A lawsuit filed in McConnell’s name shortly after enactment of the law and in a December 10, 2003 ruling that narrowly upheld its main provisions. But it also included the first two declarations that parts of the BCRA were unconstitutional- one provision banning contributions by minors and another that restricted the ability of parties to make independent expenditures on behalf of candidates.
Several pro-regulation groups were so concerned with what the Supreme Court might do in the Cruz case that they intervened on behalf of the FEC. They defended the constitutionality of Section 304, contending that allowing unlimited reimbursement for candidate loans could be corrupting.
The Cruz case confronted the Supreme Court with two main issues: whether Senator Cruz had standing to challenge the law and whether the limit violates the free speech clause of the First Amendment.
A previous column of mine authored about the case published on January 24, 2022 maintained that both the pro-regulation groups and Senator McConnell would be “disappointed.”
It accurately predicted that the Court would rule that the Senator has standing, that Section 304 of BCRA would be ruled unconstitutional, and that the Court would not invalidate what remains of BCRA.
“The Court is likely to accept Senator Cruz’s argument that the $250,000 cap places a burden on a candidate to not loan more than $250,000, thus infringing on the candidate’s First Amendment rights,” said the earlier column.
One takeaway from this case is that the New Jersey Legislature displayed considerable wisdom in its approach toward regulating a similar question under this state’s campaign finance laws.
The Legislature permitted non-gubernatorial candidates for office to personally loan their campaigns unlimited amounts and to have the loans paid back after the election with post-election contributions.
Under New Jersey law, contributors are prevented from exerting undue influence on candidates because contributions before or after the election are subject to contribution limits and reimbursement can be made only up to the amount of the loan.
Whether this provision is influenced by the Supreme Court, who knows. But the Cruz ruling seems to reflect New Jersey’s common-sense approach.
No doubt many learned individuals whose focus is campaign finance law breathed a sigh of relief that the Supreme Court did not fully undo BCRA or target other campaign finance laws.
With respect to those sentiments, this columnist has consistently argued that the Supreme Court, despite its free speech concerns and relying both on precedent and good political sense, would continue to uphold cornerstone campaign finance laws such as contribution limits and disclosure.
So far, that has been the case, as indicated by an April 22, 2022 Supreme Court decision to let stand a Rhode Island independent expenditure disclosure law.

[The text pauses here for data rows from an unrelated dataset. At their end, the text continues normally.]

-- pv_equiv track=rewrite | github.com/hoareaualexis/DronePathOpt | polygon_decomposition.py | redondance_del
-- ===== SOURCE A (Python) =====
-- def redondance_del(total_convex):
--     new_list, new_list1 = [], []
--
--     for elt in total_convex:
--         new_list.append(set(elt))
--
--     for elt in new_list:
--         if not elt in new_list1:
--             if len(elt) > 2:
--                 new_list1.append(elt)
--
--     new_list = []
--     for elt in new_list1:
--         for ls in total_convex:
--             if elt == set(ls):
--                 new_list.append(ls)
--                 break
--
--     return new_list
-- ===== SOURCE B (Python) =====
-- def redondance_del(total_convex):
--     seen, result = [], []
--     for elt in total_convex:
--         s = set(elt)
--         if len(s) > 2 and s not in seen:
--             seen.append(s)
--             result.append(elt)
--     return result
-- ===== Notes on version B (the rewrite author's own statement) =====
-- stated objective: faster
-- what changed: A's three passes (build all sets, dedup them by set-equality keeping len>2, then re-scan the whole of total_convex per kept set to recover the first matching sublist) are replaced by a single pass that keeps each sublist whose element-set is new and has more than 2 elements, maintaining a seen list of kept sets; the per-kept-set rescan disappears.
import Mathlib
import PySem

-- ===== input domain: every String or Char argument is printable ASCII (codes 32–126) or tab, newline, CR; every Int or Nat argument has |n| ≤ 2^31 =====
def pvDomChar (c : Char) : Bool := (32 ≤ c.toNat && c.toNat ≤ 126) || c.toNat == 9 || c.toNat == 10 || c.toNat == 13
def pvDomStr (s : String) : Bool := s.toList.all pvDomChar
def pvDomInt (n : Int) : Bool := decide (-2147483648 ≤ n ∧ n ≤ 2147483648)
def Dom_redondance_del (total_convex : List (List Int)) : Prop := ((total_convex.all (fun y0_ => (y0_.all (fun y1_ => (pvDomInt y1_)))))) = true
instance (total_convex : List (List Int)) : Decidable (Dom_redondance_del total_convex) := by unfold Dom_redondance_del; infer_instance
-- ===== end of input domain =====

-- B replaces A's three passes (build sets, dedup them, re-scan the input per kept set) by one pass
-- that keeps each first sublist whose element-set is new and has more than 2 elements: simpler.

-- ===== PORT A =====
def redondance_del (total_convex : List (List Int)) : List (List Int) :=
  -- new_list = [set(elt) for elt in total_convex]
  let new_list := total_convex.map (fun elt => PySem.Set.ofList elt)
  -- second loop: dedup (by set equality) keeping only sets with more than 2 elements
  let new_list1 := new_list.foldl (fun acc elt =>
    if acc.any (fun t => PySem.Set.equal elt t) then acc
    else if 2 < PySem.Set.len elt then acc ++ [elt] else acc) []
  -- third loop: for each kept set, the first list of total_convex with that set (break = find?)
  new_list1.foldl (fun acc elt =>
    match total_convex.find? (fun ls => PySem.Set.equal elt (PySem.Set.ofList ls)) with
    | some ls => acc ++ [ls]
    | none => acc) []

-- ===== PORT B =====
def redondance_del_alt (total_convex : List (List Int)) : List (List Int) :=
  (total_convex.foldl (fun p elt =>
      let s := PySem.Set.ofList elt
      if 2 < PySem.Set.len s ∧ (p.1.any (fun t => PySem.Set.equal s t)) = false then
        (p.1 ++ [s], p.2 ++ [elt])
      else p)
    ([], [])).2

-- ===== PRECONDITION & SPEC =====
def Spec_redondance_del (total_convex : List (List Int)) (out : List (List Int)) : Prop := out = redondance_del_alt total_convex
instance (total_convex : List (List Int)) (out : List (List Int)) : Decidable (Spec_redondance_del total_convex out) := by unfold Spec_redondance_del; infer_instance

-- ===== CLAIM (what is proved, stated in full; the proofs are below) =====
def Claim_equal_redondance_del : Prop := ∀ (total_convex : List (List Int)), Dom_redondance_del total_convex → Spec_redondance_del total_convex (redondance_del total_convex)

-- ===== LEMMAS AND PROOFS =====

-- the common specification: keep e iff its set has > 2 elements and no element of the prefix `pre`
-- (all earlier sublists, kept or not) has an equal set
def keepSpec (pre : List (List Int)) : List (List Int) → List (List Int)
  | [] => []
  | e :: t =>
    if 2 < PySem.Set.len (PySem.Set.ofList e) ∧
        ∀ x ∈ pre, ¬ PySem.Set.equal (PySem.Set.ofList e) (PySem.Set.ofList x) = true
    then e :: keepSpec (pre ++ [e]) t
    else keepSpec (pre ++ [e]) t

lemma E_refl (s : PySem.Set Int) : PySem.Set.equal s s = true :=
  (PySem.Set.equal_iff s s).mpr (fun _ => Iff.rfl)

lemma E_trans {a b c : PySem.Set Int} (h1 : PySem.Set.equal a b = true)
    (h2 : PySem.Set.equal b c = true) : PySem.Set.equal a c = true := by
  rw [PySem.Set.equal_iff] at *
  exact fun x => (h1 x).trans (h2 x)

lemma E_len {a b : List Int} (h : PySem.Set.equal (PySem.Set.ofList a) (PySem.Set.ofList b) = true) :
    PySem.Set.len (PySem.Set.ofList a) = PySem.Set.len (PySem.Set.ofList b) := by
  rw [PySem.Set.equal_iff] at h
  have hp : (PySem.Set.ofList a).Perm (PySem.Set.ofList b) :=
    (List.perm_ext_iff_of_nodup (PySem.Set.nodup_ofList a) (PySem.Set.nodup_ofList b)).mpr h
  simp [PySem.Set.len, hp.length_eq]

-- the invariant tying a "seen" accumulator (only kept sets) to the full prefix of inputs
def SeenInv (seen : List (PySem.Set Int)) (pre : List (List Int)) : Prop :=
  ∀ s : PySem.Set Int, (∃ t ∈ seen, PySem.Set.equal s t = true) ↔
    (∃ x ∈ pre, PySem.Set.equal s (PySem.Set.ofList x) = true ∧
      2 < PySem.Set.len (PySem.Set.ofList x))

lemma inv_nil : SeenInv [] [] := by intro s; simp

-- case analysis of one step, shared by both ports
lemma inv_step_kept {seen pre} (e : List Int) (hI : SeenInv seen pre)
    (h2 : 2 < PySem.Set.len (PySem.Set.ofList e)) :
    SeenInv (seen ++ [PySem.Set.ofList e]) (pre ++ [e]) := by
  intro s
  constructor
  · rintro ⟨t, ht, hst⟩
    rcases List.mem_append.mp ht with h | h
    · obtain ⟨x, hx, hsx⟩ := (hI s).mp ⟨t, h, hst⟩
      exact ⟨x, List.mem_append.mpr (Or.inl hx), hsx⟩
    · simp at h; subst h
      exact ⟨e, List.mem_append.mpr (Or.inr (by simp)), hst, h2⟩
  · rintro ⟨x, hx, hsx, hlx⟩
    rcases List.mem_append.mp hx with h | h
    · obtain ⟨t, ht, hst⟩ := (hI s).mpr ⟨x, h, hsx, hlx⟩
      exact ⟨t, List.mem_append.mpr (Or.inl ht), hst⟩
    · simp at h; subst h
      exact ⟨PySem.Set.ofList x, List.mem_append.mpr (Or.inr (by simp)), hsx⟩

lemma inv_step_skip {seen pre} (e : List Int) (hI : SeenInv seen pre)
    (h : ¬ (2 < PySem.Set.len (PySem.Set.ofList e) ∧
        (seen.any (fun t => PySem.Set.equal (PySem.Set.ofList e) t)) = false)) :
    SeenInv seen (pre ++ [e]) := by
  intro s
  rw [hI s]
  constructor
  · rintro ⟨x, hx, hsx⟩
    exact ⟨x, List.mem_append.mpr (Or.inl hx), hsx⟩
  · rintro ⟨x, hx, hsx, hlx⟩
    rcases List.mem_append.mp hx with hm | hm
    · exact ⟨x, hm, hsx, hlx⟩
    · simp at hm; subst hm
      -- s equals set(e) which has > 2 elements, so `seen` must contain an equal set
      cases hb : seen.any (fun t => PySem.Set.equal (PySem.Set.ofList x) t) with
      | false => exact absurd ⟨hlx, hb⟩ h
      | true =>
        obtain ⟨t, ht, het⟩ := List.any_eq_true.mp hb
        exact (hI s).mp ⟨t, ht, E_trans hsx het⟩

-- equivalence of the kept-condition under the invariant
lemma cond_iff {seen pre} (e : List Int) (hI : SeenInv seen pre) :
    (2 < PySem.Set.len (PySem.Set.ofList e) ∧
      (seen.any (fun t => PySem.Set.equal (PySem.Set.ofList e) t)) = false) ↔
    (2 < PySem.Set.len (PySem.Set.ofList e) ∧
      ∀ x ∈ pre, ¬ PySem.Set.equal (PySem.Set.ofList e) (PySem.Set.ofList x) = true) := by
  constructor
  · rintro ⟨h2, hany⟩
    refine ⟨h2, fun x hx hex => ?_⟩
    have hlx : 2 < PySem.Set.len (PySem.Set.ofList x) := E_len hex ▸ h2
    obtain ⟨t, ht, hst⟩ := (hI _).mpr ⟨x, hx, hex, hlx⟩
    have : seen.any (fun t => PySem.Set.equal (PySem.Set.ofList e) t) = true :=
      List.any_eq_true.mpr ⟨t, ht, hst⟩
    simp [this] at hany
  · rintro ⟨h2, hall⟩
    refine ⟨h2, ?_⟩
    by_contra hc
    obtain ⟨t, ht, hst⟩ := List.any_eq_true.mp (Bool.not_eq_false _ |>.mp hc)
    obtain ⟨x, hx, hex, _⟩ := (hI _).mp ⟨t, ht, hst⟩
    exact hall x hx hex

-- B's single pass computes keepSpec (and its seen-list is the kept sets)
lemma B_fold (l : List (List Int)) : ∀ pre seen res, SeenInv seen pre →
    l.foldl (fun p elt =>
      let s := PySem.Set.ofList elt
      if 2 < PySem.Set.len s ∧ (p.1.any (fun t => PySem.Set.equal s t)) = false then
        (p.1 ++ [s], p.2 ++ [elt])
      else p) (seen, res)
    = (seen ++ (keepSpec pre l).map PySem.Set.ofList, res ++ keepSpec pre l) := by
  induction l with
  | nil => intro pre seen res _; simp [keepSpec]
  | cons e t ih =>
    intro pre seen res hI
    simp only [List.foldl_cons, keepSpec]
    by_cases hc : 2 < PySem.Set.len (PySem.Set.ofList e) ∧
        (seen.any (fun t => PySem.Set.equal (PySem.Set.ofList e) t)) = false
    · rw [if_pos hc, if_pos ((cond_iff e hI).mp hc)]
      rw [ih (pre ++ [e]) _ _ (inv_step_kept e hI hc.1)]
      simp
    · rw [if_neg hc, if_neg (fun h => hc ((cond_iff e hI).mpr h))]
      rw [ih (pre ++ [e]) _ _ (inv_step_skip e hI hc)]

-- A's second pass computes the kept sets
lemma A_fold2 (l : List (List Int)) : ∀ pre seen, SeenInv seen pre →
    (l.map (fun elt => PySem.Set.ofList elt)).foldl (fun acc elt =>
      if acc.any (fun t => PySem.Set.equal elt t) then acc
      else if 2 < PySem.Set.len elt then acc ++ [elt] else acc) seen
    = seen ++ (keepSpec pre l).map PySem.Set.ofList := by
  induction l with
  | nil => intro pre seen _; simp [keepSpec]
  | cons e t ih =>
    intro pre seen hI
    simp only [List.map_cons, List.foldl_cons, keepSpec]
    by_cases hc : 2 < PySem.Set.len (PySem.Set.ofList e) ∧
        (seen.any (fun t => PySem.Set.equal (PySem.Set.ofList e) t)) = false
    · rw [hc.2, if_neg (by simp), if_pos hc.1, if_pos ((cond_iff e hI).mp hc)]
      rw [ih (pre ++ [e]) _ (inv_step_kept e hI hc.1)]
      simp
    · rw [if_neg (fun h => hc ((cond_iff e hI).mpr h))]
      have : (if seen.any (fun t => PySem.Set.equal (PySem.Set.ofList e) t) then seen
          else if 2 < PySem.Set.len (PySem.Set.ofList e) then seen ++ [PySem.Set.ofList e] else seen) = seen := by
        by_cases ha : seen.any (fun t => PySem.Set.equal (PySem.Set.ofList e) t)
        · simp [ha]
        · have h2 : ¬ 2 < PySem.Set.len (PySem.Set.ofList e) := fun h2 =>
            hc ⟨h2, Bool.eq_false_iff.mpr ha⟩
          simp [ha]
          simp only [PySem.Set.len] at h2
          omega
      rw [this, ih (pre ++ [e]) _ (inv_step_skip e hI hc)]

-- every kept element is the FIRST element of the whole input with its set
lemma keepSpec_find (l : List (List Int)) : ∀ pre e, e ∈ keepSpec pre l →
    (pre ++ l).find? (fun ls => PySem.Set.equal (PySem.Set.ofList e) (PySem.Set.ofList ls)) = some e := by
  induction l with
  | nil => intro pre e h; simp [keepSpec] at h
  | cons a t ih =>
    intro pre e h
    simp only [keepSpec] at h
    by_cases hc : 2 < PySem.Set.len (PySem.Set.ofList a) ∧
        ∀ x ∈ pre, ¬ PySem.Set.equal (PySem.Set.ofList a) (PySem.Set.ofList x) = true
    · rw [if_pos hc] at h
      rcases List.mem_cons.mp h with h | h
      · subst h
        rw [List.find?_append]
        have hpre : pre.find? (fun ls => PySem.Set.equal (PySem.Set.ofList e) (PySem.Set.ofList ls)) = none :=
          List.find?_eq_none.mpr (fun x hx => by simpa using hc.2 x hx)
        simp [hpre, E_refl]
      · have := ih (pre ++ [a]) e h
        rwa [List.append_assoc, List.singleton_append] at this
    · rw [if_neg hc] at h
      have := ih (pre ++ [a]) e h
      rwa [List.append_assoc, List.singleton_append] at this

-- A's third pass maps each kept set back to its (unique first) list
lemma A_fold3 (total : List (List Int)) (ks : List (List Int))
    (hk : ∀ e ∈ ks, total.find? (fun ls => PySem.Set.equal (PySem.Set.ofList e) (PySem.Set.ofList ls)) = some e) :
    ∀ acc, (ks.map PySem.Set.ofList).foldl (fun acc elt =>
      match total.find? (fun ls => PySem.Set.equal elt (PySem.Set.ofList ls)) with
      | some ls => acc ++ [ls]
      | none => acc) acc = acc ++ ks := by
  induction ks with
  | nil => intro acc; simp
  | cons e t ih =>
    intro acc
    simp only [List.map_cons, List.foldl_cons]
    rw [hk e (by simp)]
    rw [ih (fun e he => hk e (by simp [he])) (acc ++ [e])]
    simp

-- ===== VERDICT (by name: the statement is the Claim_ definition above) =====
theorem redondance_del_spec : Claim_equal_redondance_del := by
  intro total _
  unfold Spec_redondance_del
  have hB : redondance_del_alt total = keepSpec [] total := by
    unfold redondance_del_alt
    rw [B_fold total [] [] [] inv_nil]
    simp
  have hA : redondance_del total = keepSpec [] total := by
    unfold redondance_del
    simp only
    rw [A_fold2 total [] [] inv_nil]
    simp only [List.nil_append]
    have := A_fold3 total (keepSpec [] total)
      (fun e he => keepSpec_find total [] e (by simpa using he)) []
    simpa using this
  rw [hA, hB]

The court’s long-time support for disclosure signals an opening for the state Legislature to undertake once again to pass legislation that would, like Rhode Island’s law, require disclosure by independent groups engaged in electioneering in New Jersey.
Recently, independent groups have spent tens of millions trying, with considerable success, to influence election outcomes in New Jersey. It is time that these groups be legally placed on a par with candidates and political parties, which are required to fully disclose their financial activity, to return balance to the state’s electoral system.
Jeff Brindle is the Executive Director of the New Jersey Election Law Enforcement Commission.
The opinions presented here are his own and not necessarily those of the Commission.